Stock Option Information
41
The following table sets forth, for each of the Named Executive Officers,
certain information concerning the grant of options to such persons in fiscal
1996.
OPTION GRANTS IN LAST FISCAL YEAR
Potential Realizable Value
At Assumed Annual Rates
of Stock Appreciation for
Individual Grants Option Term (3)
- ----------------------------------------------------------------------------------------- --------------------------
Number of % of Total
Securities Options
Underlying Granted to Exercise or
Options Employees in Base Price Expiration
Name Granted (#)(1) Fiscal Year ($/sh)(2) Date 5% 10%
- ---- -------------- ------------ ----------- ----------- --------- --------
S. David Hillson, Esq. 250,000 22.16% $0.6563 11/21/06 $103,186 $261,493
Marc E. Lanser 250,000 22.16 0.6563 11/21/06 103,186 261,493
____________________
(1) Options granted to each of Mr. Hillson and Dr.

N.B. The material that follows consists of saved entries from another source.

-- pv_equiv track=rewrite | github.com/danielgonzagat/peninaocubo | penin/policies.py | _contains_pii_patterns
-- ===== SOURCE A (Python) =====
-- def _contains_pii_patterns(content: str) -> bool:
--     """Check if content contains PII patterns."""
--     pii_patterns = [
--         "social security number",
--         "credit card number",
--         "bank account",
--         "passport number",
--         "driver's license",
--     ]
--     return any(pattern in content.lower() for pattern in pii_patterns)
-- ===== SOURCE B (Python) =====
-- _PII_PATTERNS = [
--     "social security number",
--     "credit card number",
--     "bank account",
--     "passport number",
--     "driver's license",
-- ]
--
--
-- def _match_at(content, i, pattern):
--     """Does `pattern` (already lowercase) match case-insensitively at position i?"""
--     if i + len(pattern) > len(content):
--         return False
--     for k in range(len(pattern)):
--         if content[i + k].lower() != pattern[k]:
--             return False
--     return True
--
--
-- def _contains_pii_patterns(content: str) -> bool:
--     """Check if content contains PII patterns.
--
--     Single left-to-right scan: at each position try every pattern
--     case-insensitively, instead of five independent substring searches
--     over a lowered copy of the content.
--     """
--     for i in range(len(content) + 1):
--         for pattern in _PII_PATTERNS:
--             if _match_at(content, i, pattern):
--                 return True
--     return False
-- ===== Notes on version B (the rewrite author's own statement) =====
-- stated objective: alternative
-- what changed: Replaces five independent substring searches over a lowered copy of the content by a single left-to-right positional scan that tries each pattern case-insensitively in place, never materialising content.lower().
import Mathlib
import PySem

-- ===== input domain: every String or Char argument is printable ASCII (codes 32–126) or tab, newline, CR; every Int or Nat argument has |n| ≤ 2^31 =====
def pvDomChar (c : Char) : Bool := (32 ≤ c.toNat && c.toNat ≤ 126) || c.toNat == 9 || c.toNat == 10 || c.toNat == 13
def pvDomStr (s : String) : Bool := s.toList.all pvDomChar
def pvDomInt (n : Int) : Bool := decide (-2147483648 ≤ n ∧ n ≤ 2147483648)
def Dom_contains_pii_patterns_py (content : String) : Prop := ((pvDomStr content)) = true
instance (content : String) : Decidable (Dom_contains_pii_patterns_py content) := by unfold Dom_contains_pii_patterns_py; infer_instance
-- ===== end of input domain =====

-- ===== PORT A =====
-- A: five independent case-folded substring membership tests (`pattern in content.lower()`).
def pvPiiPatterns : List String :=
  ["social security number", "credit card number", "bank account",
   "passport number", "driver's license"]

def contains_pii_patterns_py (content : String) : Bool :=
  pvPiiPatterns.any (fun pattern => PySem.Str.isIn pattern (PySem.Str.lower content))

-- ===== PORT B =====
-- B: one left-to-right scan; at each position try every pattern case-insensitively in place.
-- pvMatchAt p s: p (already lowercase) matches case-insensitively at the start of s.
def pvMatchAt : List Char → List Char → Bool
  | [], _ => true
  | _ :: _, [] => false
  | a :: p, c :: s => (a == PySem.Chars.lowerChar c) && pvMatchAt p s

def pvPiiPatternsL : List (List Char) := pvPiiPatterns.map String.toList

def pvScan : List Char → Bool
  | [] => pvPiiPatternsL.any (fun p => p.isEmpty)
  | c :: rest =>
      pvPiiPatternsL.any (fun p => pvMatchAt p (c :: rest)) || pvScan rest

def contains_pii_patterns_py_alt (content : String) : Bool :=
  pvScan content.toList
-- ===== PRECONDITION & SPEC =====
def Spec_contains_pii_patterns_py (content : String) (out : Bool) : Prop := out = contains_pii_patterns_py_alt content
instance (content : String) (out : Bool) : Decidable (Spec_contains_pii_patterns_py content out) := by unfold Spec_contains_pii_patterns_py; infer_instance

-- ===== CLAIM (what is proved, stated in full; the proofs are below) =====
def Claim_equal_contains_pii_patterns_py : Prop := ∀ (content : String), Dom_contains_pii_patterns_py content → Spec_contains_pii_patterns_py content (contains_pii_patterns_py content)

-- ===== LEMMAS AND PROOFS =====

theorem pvMatchAt_iff (p s : List Char) :
    pvMatchAt p s = true ↔ p <+: PySem.Chars.lower s := by
  induction p generalizing s with
  | nil => simp [pvMatchAt]
  | cons a p ih =>
    cases s with
    | nil => simp [pvMatchAt, PySem.Chars.lower]
    | cons c s =>
      simp [pvMatchAt, PySem.Chars.lower, List.cons_prefix_cons, ih,
        PySem.Chars.lower, and_comm]

theorem pvScan_iff (s : List Char) :
    pvScan s = true ↔ ∃ p ∈ pvPiiPatternsL, ∃ j, p <+: (PySem.Chars.lower s).drop j := by
  induction s with
  | nil =>
    simp [pvScan, PySem.Chars.lower, List.prefix_nil]
  | cons c rest ih =>
    rw [pvScan]
    simp only [Bool.or_eq_true, List.any_eq_true, pvMatchAt_iff, ih]
    constructor
    · rintro (⟨p, hp, hpre⟩ | ⟨p, hp, j, hpre⟩)
      · exact ⟨p, hp, 0, by simpa using hpre⟩
      · exact ⟨p, hp, j + 1, by simpa [PySem.Chars.lower] using hpre⟩
    · rintro ⟨p, hp, j, hpre⟩
      cases j with
      | zero => exact Or.inl ⟨p, hp, by simpa using hpre⟩
      | succ j => exact Or.inr ⟨p, hp, j, by simpa [PySem.Chars.lower] using hpre⟩

theorem pvA_iff (content : String) :
    contains_pii_patterns_py content = true ↔
      ∃ p ∈ pvPiiPatternsL, ∃ j, p <+: (PySem.Chars.lower content.toList).drop j := by
  simp only [contains_pii_patterns_py, List.any_eq_true]
  constructor
  · rintro ⟨pattern, hp, hin⟩
    refine ⟨pattern.toList, List.mem_map_of_mem hp, ?_⟩
    rw [PySem.Str.isIn_iff_infix, PySem.Str.toList_lower] at hin
    exact (PySem.Chars.exists_prefix_drop_iff_isIn _ _).2
      (by rw [PySem.Chars.isIn_iff_infix]; exact hin) |> fun ⟨j, h⟩ => ⟨j, h⟩
  · rintro ⟨p, hp, j, hpre⟩
    obtain ⟨pattern, hpm, rfl⟩ := List.mem_map.1 hp
    refine ⟨pattern, hpm, ?_⟩
    rw [PySem.Str.isIn_iff_infix, PySem.Str.toList_lower]
    rw [← PySem.Chars.isIn_iff_infix]
    exact (PySem.Chars.exists_prefix_drop_iff_isIn _ _).1 ⟨j, hpre⟩

-- ===== VERDICT (by name: the statement is the Claim_ definition above) =====
theorem contains_pii_patterns_py_spec : Claim_equal_contains_pii_patterns_py := by
  intro content _
  unfold Spec_contains_pii_patterns_py contains_pii_patterns_py_alt
  rw [Bool.eq_iff_iff, pvA_iff, pvScan_iff]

Lanser to purchase 250,000
shares of Common Stock are 33% exercisable on or after November 19, 1996,
67% exercisable on or after November 19, 1997 and 100% exercisable on or
after November 19, 1998.
(2) The exercise price for each option is equal to the fair market value of the
Company's Common Stock on the date of grant.
(3) Potential realizable value is based on the assumed annual growth rates
listed, compounded annually for the ten-year option term. The dollar
amounts set forth under this heading are the results of calculations at the
5% and 10% assumed rates established by the SEC and are not intended to
forecast possible future appreciation, if any, of the value of the Common
Stock.
Neither of the Named Executive Officers exercised any options in fiscal
1996. The following table sets forth, for each of the Named Executive Officers,
certain information concerning the value of unexercised options at December 31,
1996.
AGGREGATED OPTION EXERCISES IN LAST FISCAL YEAR AND FISCAL YEAR END OPTION
VALUES
Number of Securities
Underlying
Unexercised Value of Unexercised In-
Options at Fiscal the-Money Options at
Year-End (#) Fiscal Year-End ($)(1)
------------------------ -------------------------
Shares
Acquired on Value
Name Exercise (#) Realized($) Exercisable/Unexercisable Exercisable/Unexercisable
- ---- ------------ ----------- ------------------------- -------------------------
S. David Hillson, Esq. None None 2,067,009/939,344 $830,675/$281,224
Marc E. Lanser None None 737,702/369,000 37,103/16,701
___________________
(1) The fair market value of "in-the-money" options was calculated on the basis
of the difference between the exercise price of the options held and the
closing price per share for Common Stock on the Nasdaq SmallCap Market of
$0.6875 on December 31, 1996, multiplied by the number of options held.
42
Compensation of Directors.
- -------------------------
Annual Retainers
----------------
Independent directors, that is, those directors who are not employees of
the Company ("Independent Directors") receive cash compensation in the amount of
$500 per meeting attended in person and $250 per meeting attended
telephonically, although all directors are reimbursed for ordinary and
reasonable expenses of attending any board or committee meetings. In addition,
Independent Directors were compensated in fiscal 1996 with an annual retainer
with a value of $5,000 and will receive the same amount in fiscal 1997. The
annual retainer is not paid in cash but is paid to the Independent Directors
through options to purchase shares of the Company's Common Stock pursuant to an
Amended and Restated 1990 Non-Employee Directors' Non-Qualified Stock Option
Plan (the "Directors' Plan"), valued as described below. Each Independent
Director elected at an annual meeting of stockholders of the Company will
automatically be granted options on the thirteenth trading day after the date of
such annual meeting (the "Retainer Grant Date") to purchase a number of shares
of the Company equal to the lesser of (a) 25,000 shares and (b) the quotient of
the value of the annual retainer for service as an Independent Director of the
Company and 80% of the average of the fair market value of a share of the
Company's Common Stock on the ten trading days following the third trading day
after the date of such annual meeting of stockholders. If the number of shares
of the Company's Common Stock calculated pursuant to clause (b) above exceeds
25,000 shares, each Independent Director will automatically receive on the
Retainer Grant Date, in addition to options to purchase 25,000 shares of the
Company's common stock, a cash payment equal to the remaining portion of the
value of the annual retainer not provided for by the grant of such options.
Additionally, pursuant to the Directors' Plan, discretionary option grants were
made in 1996 to each Independent Director. In fiscal 1996, Dr. Bier received a
discretionary grant of options to purchase 18,750 shares and each of Messrs.
Kanzer and Palmer and Dr. Lieberman received a grant of options to purchase
75,000 shares of the Company's Common Stock.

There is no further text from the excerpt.